Iranian musician, composer (1933–1992)

Habibollah Badiee (حبیب‌الله بدیعی; 4 April 1933 – 19 October 1992) was an Iranian musician, singer, and composer. He was known for combining Western-style classical violin and Iranian symphonic music. Badiee was considered one of the masters of his generation of Iranian music.

== Biography ==
Habibollah Badiee was born on 4 April 1933, in the Azan Deh village in Savadkuh County, Mazandaran province, Imperial State of Iran. At age 8, his family moved to Tehran. At the age of 17, he started working for Golha radio station, where he was a soloist.

Badiee composed more than 200 songs, some were for other musical artists, and many of which are considered classics.

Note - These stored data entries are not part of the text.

-- pv_equiv track=rewrite | github.com/Elaine1009/IndividualProject | ip_ind_chen5047.py | sortmycard
-- ===== SOURCE A (Python) =====
-- def sortmycard(random_item): # turn 1D into 2D list
--     startid = 0
--     endid = 0
--     mysortedcards = []
--     mycards = random_item[:]
--     mycards.sort()
--     for i in range(1, len(mycards)):
--         if mycards[i-1][0] != mycards[i][0]:
--             endid = i
--             arr = mycards[startid:endid]
--             startid = i
--             mysortedcards.append(arr)
--     endid = len(mycards)
--     arr = mycards[startid:endid]
--     mysortedcards.append(arr)
--     return mysortedcards
-- ===== SOURCE B (Python) =====
-- def sortmycard(random_item): # turn 1D into 2D list
--     groups = {}
--     for card in sorted(random_item):
--         groups.setdefault(card[0], []).append(card)
--     return list(groups.values())
-- ===== Notes on version B (the rewrite author's own statement) =====
-- stated objective: idiomatic
-- what changed: Replaces A's index bookkeeping (boundary detection over range(1,n) plus startid/endid slicing) with a single pass over the sorted list that groups cards into a dict keyed by first character via setdefault, returning the dict's values.
-- intended difference: On the empty list A returns [[]] (one empty group, an artefact of its unconditional final slice-append) while B returns [] (no cards, no groups), which is the intended value. — e.g. on sortmycard([]): A returns [[]], B returns []
-- outside the precondition, e.g. on sortmycard(['']): A returns [['']], B raises IndexError
import Mathlib
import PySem

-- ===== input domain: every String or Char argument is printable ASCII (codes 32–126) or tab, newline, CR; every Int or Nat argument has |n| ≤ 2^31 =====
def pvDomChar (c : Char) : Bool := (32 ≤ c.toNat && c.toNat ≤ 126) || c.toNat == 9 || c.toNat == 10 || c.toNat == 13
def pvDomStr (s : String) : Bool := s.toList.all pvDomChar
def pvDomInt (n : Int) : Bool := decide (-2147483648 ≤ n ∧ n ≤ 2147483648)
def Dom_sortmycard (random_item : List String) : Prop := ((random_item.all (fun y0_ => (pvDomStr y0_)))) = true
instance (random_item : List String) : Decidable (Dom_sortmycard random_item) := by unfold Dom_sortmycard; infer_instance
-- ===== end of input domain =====

-- B replaces A's index bookkeeping (boundary detection over range(1,n) with startid/endid
-- slicing) by one idiomatic pass over the sorted list grouping into a dict keyed by the first
-- character; on the empty list A returns [[]] while B returns the intended [].

-- ===== PORT A =====
def sortmycard (random_item : List String) : List (List String) :=
  -- mycards = random_item[:]; mycards.sort()
  let mycards := PySem.List.sorted random_item (fun x => x) false
  -- for i in range(1, len(mycards)): state (startid, endid, mysortedcards)
  -- mycards[i-1] / mycards[i]: i from range(1, len) is always in bounds, so pyGetD is exact;
  -- mycards[_][0] is PySem.Str.pyGet? _ 0 (none = IndexError on "", excluded by Pre_)
  let st := (PySem.List.pyRange 1 (mycards.length : Int) 1).foldl
    (fun (st : Int × Int × List (List String)) (i : Int) =>
      if PySem.Str.pyGet? (PySem.List.pyGetD mycards (i - 1) "") 0 ≠
         PySem.Str.pyGet? (PySem.List.pyGetD mycards i "") 0 then
        -- endid = i; arr = mycards[startid:endid]; startid = i; mysortedcards.append(arr)
        (i, i, st.2.2 ++ [PySem.List.slice mycards (some st.1) (some i)])
      else st)
    ((0 : Int), (0 : Int), ([] : List (List String)))
  -- endid = len(mycards); arr = mycards[startid:endid]; mysortedcards.append(arr)
  st.2.2 ++ [PySem.List.slice mycards (some st.1) (some (mycards.length : Int))]

-- ===== PORT B =====
def sortmycard_alt (random_item : List String) : List (List String) :=
  -- groups.setdefault(card[0], []).append(card)  ==  groups[card[0]] = groups.get(card[0], []) + [card]
  PySem.Dict.values
    ((PySem.List.sorted random_item (fun x => x) false).foldl
      (fun (g : PySem.Dict (Option Char) (List String)) (card : String) =>
        g.modify (PySem.Str.pyGet? card 0) ([] : List String) (fun l => l ++ [card]))
      (PySem.Dict.mk []))

-- ===== PRECONDITION & SPEC =====
-- Pre_ excludes lists containing an empty string: there Python A raises IndexError as soon as the
-- list has two or more elements, and Python B raises IndexError whenever "" is present (in
-- particular on [""], where A still returns [[""]] — see the cite in the claim).
def Pre_sortmycard (random_item : List String) : Prop := "" ∉ random_item
instance (random_item : List String) : Decidable (Pre_sortmycard random_item) := by unfold Pre_sortmycard; infer_instance
def pvWitness_sortmycard : List String := ["b1", "a2", "a3"]

-- On the empty list A returns [[]] (one empty group, an artefact of its unconditional final
-- slice-append) while B returns the intended [] (no cards, no groups).
def D_sortmycard (random_item : List String) : Prop := random_item = []
instance (random_item : List String) : Decidable (D_sortmycard random_item) := by unfold D_sortmycard; infer_instance

def Spec_sortmycard (random_item : List String) (out : List (List String)) : Prop :=
  ¬ D_sortmycard random_item → out = sortmycard_alt random_item
instance (random_item : List String) (out : List (List String)) : Decidable (Spec_sortmycard random_item out) := by unfold Spec_sortmycard; infer_instance

def pvDiffWitness_sortmycard : List String := []
def pvDiffWitnessOut_sortmycard : (List (List String)) × (List (List String)) := ([[]], [])

-- ===== CLAIM (what is proved, stated in full; the proofs are below) =====
def Claim_unchanged_sortmycard : Prop := ∀ (random_item : List String), Dom_sortmycard random_item → Pre_sortmycard random_item → Spec_sortmycard random_item (sortmycard random_item)
def Claim_changed_sortmycard : Prop := Dom_sortmycard (pvDiffWitness_sortmycard) ∧ Pre_sortmycard (pvDiffWitness_sortmycard) ∧ D_sortmycard (pvDiffWitness_sortmycard) ∧ sortmycard (pvDiffWitness_sortmycard) = pvDiffWitnessOut_sortmycard.1 ∧ sortmycard_alt (pvDiffWitness_sortmycard) = pvDiffWitnessOut_sortmycard.2 ∧ pvDiffWitnessOut_sortmycard.1 ≠ pvDiffWitnessOut_sortmycard.2
def Claim_exact_sortmycard : Prop := ∀ (random_item : List String), Dom_sortmycard random_item → Pre_sortmycard random_item → D_sortmycard random_item → sortmycard random_item ≠ sortmycard_alt random_item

In 1964, he became a member of the Radio Music Council, and in 1966, he became the deputy director of Radio Tehran and then the deputy director of music department. From 1967 to 1972, he was appointed the head of the Iran Radio Music Department; and from 1972 to 1979, he was appointed as a member of the Council of the Music Unit, whose members consisted of: Morteza Hannaneh, Ali Tajvidi, and Hossein Ali Mallah. He was the leader of the Barbad Orchestra for six years.

Badiee died of heart disease on 19 October 1992, at Tos Hospital in Tehran. He is buried at Emamzadeh Taher cemetery in Karaj.